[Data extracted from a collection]
____________________

-- pv_equiv track=rewrite | github.com/txarlye/find_video_duplicates | src/services/Plex/plex_edition_creator.py | validate_edition_name
-- ===== SOURCE A (Python) =====
-- def validate_edition_name(edition_name: str) -> bool:
--     """
--     Valida si el nombre de la edición es válido para Plex
--
--     Args:
--         edition_name: Nombre de la edición
--
--     Returns:
--         True si es válido, False si no
--     """
--     if not edition_name or not edition_name.strip():
--         return False
--
--     # Caracteres no permitidos en nombres de archivo
--     invalid_chars = ['<', '>', ':', '"', '|', '?', '*', '\\', '/']
--
--     for char in invalid_chars:
--         if char in edition_name:
--             return False
--
--     return True
-- ===== SOURCE B (Python) =====
-- def validate_edition_name(edition_name: str) -> bool:
--     if not edition_name or not edition_name.strip():
--         return False
--     invalid_set = {'<', '>', ':', '"', '|', '?', '*', '\\', '/'}
--     for c in edition_name:
--         if c in invalid_set:
--             return False
--     return True
-- ===== Notes on version B (the rewrite author's own statement) =====
-- stated objective: idiomatic
-- what changed: Instead of scanning the whole string once per forbidden character (9 substring searches), B makes a single pass over the string's characters, rejecting on the first character found in a set of forbidden characters.
import Mathlib
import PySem

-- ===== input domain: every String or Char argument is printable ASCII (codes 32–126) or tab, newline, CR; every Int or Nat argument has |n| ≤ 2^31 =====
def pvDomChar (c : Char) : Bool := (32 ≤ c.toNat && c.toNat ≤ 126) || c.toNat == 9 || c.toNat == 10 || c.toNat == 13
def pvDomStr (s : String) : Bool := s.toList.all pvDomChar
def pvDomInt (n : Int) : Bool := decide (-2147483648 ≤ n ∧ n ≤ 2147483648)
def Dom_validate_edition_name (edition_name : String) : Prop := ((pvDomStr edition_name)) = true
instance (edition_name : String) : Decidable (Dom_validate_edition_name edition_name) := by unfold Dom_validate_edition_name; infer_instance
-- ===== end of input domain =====

-- B replaces A's nine substring scans (one per forbidden character) with a single pass over the
-- string's characters against a set of forbidden characters; idiomatic, same exact result.


-- ===== PORT A =====
-- invalid_chars = ['<', '>', ':', '"', '|', '?', '*', '\\', '/']
def vaInvalidChars : List String := ["<", ">", ":", "\"", "|", "?", "*", "\\", "/"]

-- 'for char in invalid_chars: if char in edition_name: return False'
def vaLoop (s : String) : List String → Bool
  | [] => true
  | c :: rest => if PySem.Str.isIn c s then false else vaLoop s rest

def validate_edition_name (edition_name : String) : Bool :=
  if edition_name = "" || PySem.Str.strip edition_name = "" then false
  else vaLoop edition_name vaInvalidChars

-- ===== PORT B =====
def vbInvalidSet : PySem.Set Char := PySem.Set.ofList ['<', '>', ':', '"', '|', '?', '*', '\\', '/']

-- 'for c in edition_name: if c in invalid_set: return False'
def vbLoop : List Char → Bool
  | [] => true
  | c :: rest => if PySem.Set.contains vbInvalidSet c then false else vbLoop rest

def validate_edition_name_alt (edition_name : String) : Bool :=
  if edition_name = "" || PySem.Str.strip edition_name = "" then false
  else vbLoop edition_name.toList

-- ===== PRECONDITION & SPEC =====
def Spec_validate_edition_name (edition_name : String) (out : Bool) : Prop := out = validate_edition_name_alt edition_name
instance (edition_name : String) (out : Bool) : Decidable (Spec_validate_edition_name edition_name out) := by unfold Spec_validate_edition_name; infer_instance

-- ===== CLAIM (what is proved, stated in full; the proofs are below) =====
def Claim_equal_validate_edition_name : Prop := ∀ (edition_name : String), Dom_validate_edition_name edition_name → Spec_validate_edition_name edition_name (validate_edition_name edition_name)

-- ===== LEMMAS AND PROOFS =====

lemma singleton_infix_iff_mem (a : Char) (l : List Char) : [a] <:+: l ↔ a ∈ l := by
  constructor
  · rintro ⟨s, t, rfl⟩; simp
  · intro h
    obtain ⟨s, t, rfl⟩ := List.append_of_mem h
    exact ⟨s, t, by simp⟩

lemma isIn_singleton (a : Char) (cs : List Char) :
    PySem.Chars.isIn [a] cs = cs.contains a := by
  rw [Bool.eq_iff_iff, PySem.Chars.isIn_iff_infix, singleton_infix_iff_mem, List.contains_eq_mem]
  simp

lemma vaLoop_eq_all (s : String) (l : List String) :
    vaLoop s l = l.all (fun c => !PySem.Str.isIn c s) := by
  induction l with
  | nil => rfl
  | cons c rest ih =>
    simp only [vaLoop, ih, List.all_cons]
    split_ifs with h
    · rw [h]; simp
    · rw [Bool.not_eq_true] at h; rw [h]; simp

lemma vbLoop_eq_all (cs : List Char) :
    vbLoop cs = cs.all (fun c => !PySem.Set.contains vbInvalidSet c) := by
  induction cs with
  | nil => rfl
  | cons c rest ih =>
    simp only [vbLoop, ih, List.all_cons]
    split_ifs with h
    · rw [h]; simp
    · rw [Bool.not_eq_true] at h; rw [h]; simp

lemma loops_agree (s : String) : vaLoop s vaInvalidChars = vbLoop s.toList := by
  rw [vaLoop_eq_all, vbLoop_eq_all]
  have hset : vbInvalidSet = ['<', '>', ':', '"', '|', '?', '*', '\\', '/'] := by decide
  simp only [vaInvalidChars, List.all_cons, List.all_nil, PySem.Str.isIn_eq]
  have h1 : ("<" : String).toList = ['<'] := rfl
  have h2 : (">" : String).toList = ['>'] := rfl
  have h3 : (":" : String).toList = [':'] := rfl
  have h4 : ("\"" : String).toList = ['"'] := rfl
  have h5 : ("|" : String).toList = ['|'] := rfl
  have h6 : ("?" : String).toList = ['?'] := rfl
  have h7 : ("*" : String).toList = ['*'] := rfl
  have h8 : ("\\" : String).toList = ['\\'] := rfl
  have h9 : ("/" : String).toList = ['/'] := rfl
  rw [h1, h2, h3, h4, h5, h6, h7, h8, h9]
  simp only [isIn_singleton, hset]
  rw [Bool.eq_iff_iff]
  simp only [Bool.and_eq_true, Bool.not_eq_true', List.contains_eq_mem, decide_eq_false_iff_not,
    List.all_eq_true, PySem.Set.contains_eq_listContains, List.mem_cons, List.not_mem_nil, or_false,
    and_true]
  constructor
  · rintro ⟨k1, k2, k3, k4, k5, k6, k7, k8, k9⟩ c hc hor
    rcases hor with rfl | rfl | rfl | rfl | rfl | rfl | rfl | rfl | rfl
    exacts [k1 hc, k2 hc, k3 hc, k4 hc, k5 hc, k6 hc, k7 hc, k8 hc, k9 hc]
  · intro h
    exact ⟨fun hm => h _ hm (by simp), fun hm => h _ hm (by simp), fun hm => h _ hm (by simp),
      fun hm => h _ hm (by simp), fun hm => h _ hm (by simp), fun hm => h _ hm (by simp),
      fun hm => h _ hm (by simp), fun hm => h _ hm (by simp), fun hm => h _ hm (by simp)⟩

theorem validate_edition_name_spec : Claim_equal_validate_edition_name := by
  intro s _
  unfold Spec_validate_edition_name validate_edition_name validate_edition_name_alt
  split_ifs with h
  · rfl
  · exact loops_agree s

____________________

Please reproduce the data as it was given, with every line exact.

(Output for this exercise)
-- pv_equiv track=rewrite | github.com/txarlye/find_video_duplicates | src/services/Plex/plex_edition_creator.py | validate_edition_name
-- ===== SOURCE A (Python) =====
-- def validate_edition_name(edition_name: str) -> bool:
--     """
--     Valida si el nombre de la edición es válido para Plex
--
--     Args:
--         edition_name: Nombre de la edición
--
--     Returns:
--         True si es válido, False si no
--     """
--     if not edition_name or not edition_name.strip():
--         return False
--
--     # Caracteres no permitidos en nombres de archivo
--     invalid_chars = ['<', '>', ':', '"', '|', '?', '*', '\\', '/']
--
--     for char in invalid_chars:
--         if char in edition_name:
--             return False
--
--     return True
-- ===== SOURCE B (Python) =====
-- def validate_edition_name(edition_name: str) -> bool:
--     if not edition_name or not edition_name.strip():
--         return False
--     invalid_set = {'<', '>', ':', '"', '|', '?', '*', '\\', '/'}
--     for c in edition_name:
--         if c in invalid_set:
--             return False
--     return True
-- ===== Notes on version B (the rewrite author's own statement) =====
-- stated objective: idiomatic
-- what changed: Instead of scanning the whole string once per forbidden character (9 substring searches), B makes a single pass over the string's characters, rejecting on the first character found in a set of forbidden characters.
import Mathlib
import PySem

-- ===== input domain: every String or Char argument is printable ASCII (codes 32–126) or tab, newline, CR; every Int or Nat argument has |n| ≤ 2^31 =====
def pvDomChar (c : Char) : Bool := (32 ≤ c.toNat && c.toNat ≤ 126) || c.toNat == 9 || c.toNat == 10 || c.toNat == 13
def pvDomStr (s : String) : Bool := s.toList.all pvDomChar
def pvDomInt (n : Int) : Bool := decide (-2147483648 ≤ n ∧ n ≤ 2147483648)
def Dom_validate_edition_name (edition_name : String) : Prop := ((pvDomStr edition_name)) = true
instance (edition_name : String) : Decidable (Dom_validate_edition_name edition_name) := by unfold Dom_validate_edition_name; infer_instance
-- ===== end of input domain =====

-- B replaces A's nine substring scans (one per forbidden character) with a single pass over the
-- string's characters against a set of forbidden characters; idiomatic, same exact result.


-- ===== PORT A =====
-- invalid_chars = ['<', '>', ':', '"', '|', '?', '*', '\\', '/']
def vaInvalidChars : List String := ["<", ">", ":", "\"", "|", "?", "*", "\\", "/"]

-- 'for char in invalid_chars: if char in edition_name: return False'
def vaLoop (s : String) : List String → Bool
  | [] => true
  | c :: rest => if PySem.Str.isIn c s then false else vaLoop s rest

def validate_edition_name (edition_name : String) : Bool :=
  if edition_name = "" || PySem.Str.strip edition_name = "" then false
  else vaLoop edition_name vaInvalidChars

-- ===== PORT B =====
def vbInvalidSet : PySem.Set Char := PySem.Set.ofList ['<', '>', ':', '"', '|', '?', '*', '\\', '/']

-- 'for c in edition_name: if c in invalid_set: return False'
def vbLoop : List Char → Bool
  | [] => true
  | c :: rest => if PySem.Set.contains vbInvalidSet c then false else vbLoop rest

def validate_edition_name_alt (edition_name : String) : Bool :=
  if edition_name = "" || PySem.Str.strip edition_name = "" then false
  else vbLoop edition_name.toList

-- ===== PRECONDITION & SPEC =====
def Spec_validate_edition_name (edition_name : String) (out : Bool) : Prop := out = validate_edition_name_alt edition_name
instance (edition_name : String) (out : Bool) : Decidable (Spec_validate_edition_name edition_name out) := by unfold Spec_validate_edition_name; infer_instance

-- ===== CLAIM (what is proved, stated in full; the proofs are below) =====
def Claim_equal_validate_edition_name : Prop := ∀ (edition_name : String), Dom_validate_edition_name edition_name → Spec_validate_edition_name edition_name (validate_edition_name edition_name)

-- ===== LEMMAS AND PROOFS =====

lemma singleton_infix_iff_mem (a : Char) (l : List Char) : [a] <:+: l ↔ a ∈ l := by
  constructor
  · rintro ⟨s, t, rfl⟩; simp
  · intro h
    obtain ⟨s, t, rfl⟩ := List.append_of_mem h
    exact ⟨s, t, by simp⟩

lemma isIn_singleton (a : Char) (cs : List Char) :
    PySem.Chars.isIn [a] cs = cs.contains a := by
  rw [Bool.eq_iff_iff, PySem.Chars.isIn_iff_infix, singleton_infix_iff_mem, List.contains_eq_mem]
  simp

lemma vaLoop_eq_all (s : String) (l : List String) :
    vaLoop s l = l.all (fun c => !PySem.Str.isIn c s) := by
  induction l with
  | nil => rfl
  | cons c rest ih =>
    simp only [vaLoop, ih, List.all_cons]
    split_ifs with h
    · rw [h]; simp
    · rw [Bool.not_eq_true] at h; rw [h]; simp

lemma vbLoop_eq_all (cs : List Char) :
    vbLoop cs = cs.all (fun c => !PySem.Set.contains vbInvalidSet c) := by
  induction cs with
  | nil => rfl
  | cons c rest ih =>
    simp only [vbLoop, ih, List.all_cons]
    split_ifs with h
    · rw [h]; simp
    · rw [Bool.not_eq_true] at h; rw [h]; simp

lemma loops_agree (s : String) : vaLoop s vaInvalidChars = vbLoop s.toList := by
  rw [vaLoop_eq_all, vbLoop_eq_all]
  have hset : vbInvalidSet = ['<', '>', ':', '"', '|', '?', '*', '\\', '/'] := by decide
  simp only [vaInvalidChars, List.all_cons, List.all_nil, PySem.Str.isIn_eq]
  have h1 : ("<" : String).toList = ['<'] := rfl
  have h2 : (">" : String).toList = ['>'] := rfl
  have h3 : (":" : String).toList = [':'] := rfl
  have h4 : ("\"" : String).toList = ['"'] := rfl
  have h5 : ("|" : String).toList = ['|'] := rfl
  have h6 : ("?" : String).toList = ['?'] := rfl
  have h7 : ("*" : String).toList = ['*'] := rfl
  have h8 : ("\\" : String).toList = ['\\'] := rfl
  have h9 : ("/" : String).toList = ['/'] := rfl
  rw [h1, h2, h3, h4, h5, h6, h7, h8, h9]
  simp only [isIn_singleton, hset]
  rw [Bool.eq_iff_iff]
  simp only [Bool.and_eq_true, Bool.not_eq_true', List.contains_eq_mem, decide_eq_false_iff_not,
    List.all_eq_true, PySem.Set.contains_eq_listContains, List.mem_cons, List.not_mem_nil, or_false,
    and_true]
  constructor
  · rintro ⟨k1, k2, k3, k4, k5, k6, k7, k8, k9⟩ c hc hor
    rcases hor with rfl | rfl | rfl | rfl | rfl | rfl | rfl | rfl | rfl
    exacts [k1 hc, k2 hc, k3 hc, k4 hc, k5 hc, k6 hc, k7 hc, k8 hc, k9 hc]
  · intro h
    exact ⟨fun hm => h _ hm (by simp), fun hm => h _ hm (by simp), fun hm => h _ hm (by simp),
      fun hm => h _ hm (by simp), fun hm => h _ hm (by simp), fun hm => h _ hm (by simp),
      fun hm => h _ hm (by simp), fun hm => h _ hm (by simp), fun hm => h _ hm (by simp)⟩

theorem validate_edition_name_spec : Claim_equal_validate_edition_name := by
  intro s _
  unfold Spec_validate_edition_name validate_edition_name validate_edition_name_alt
  split_ifs with h
  · rfl
  · exact loops_agree s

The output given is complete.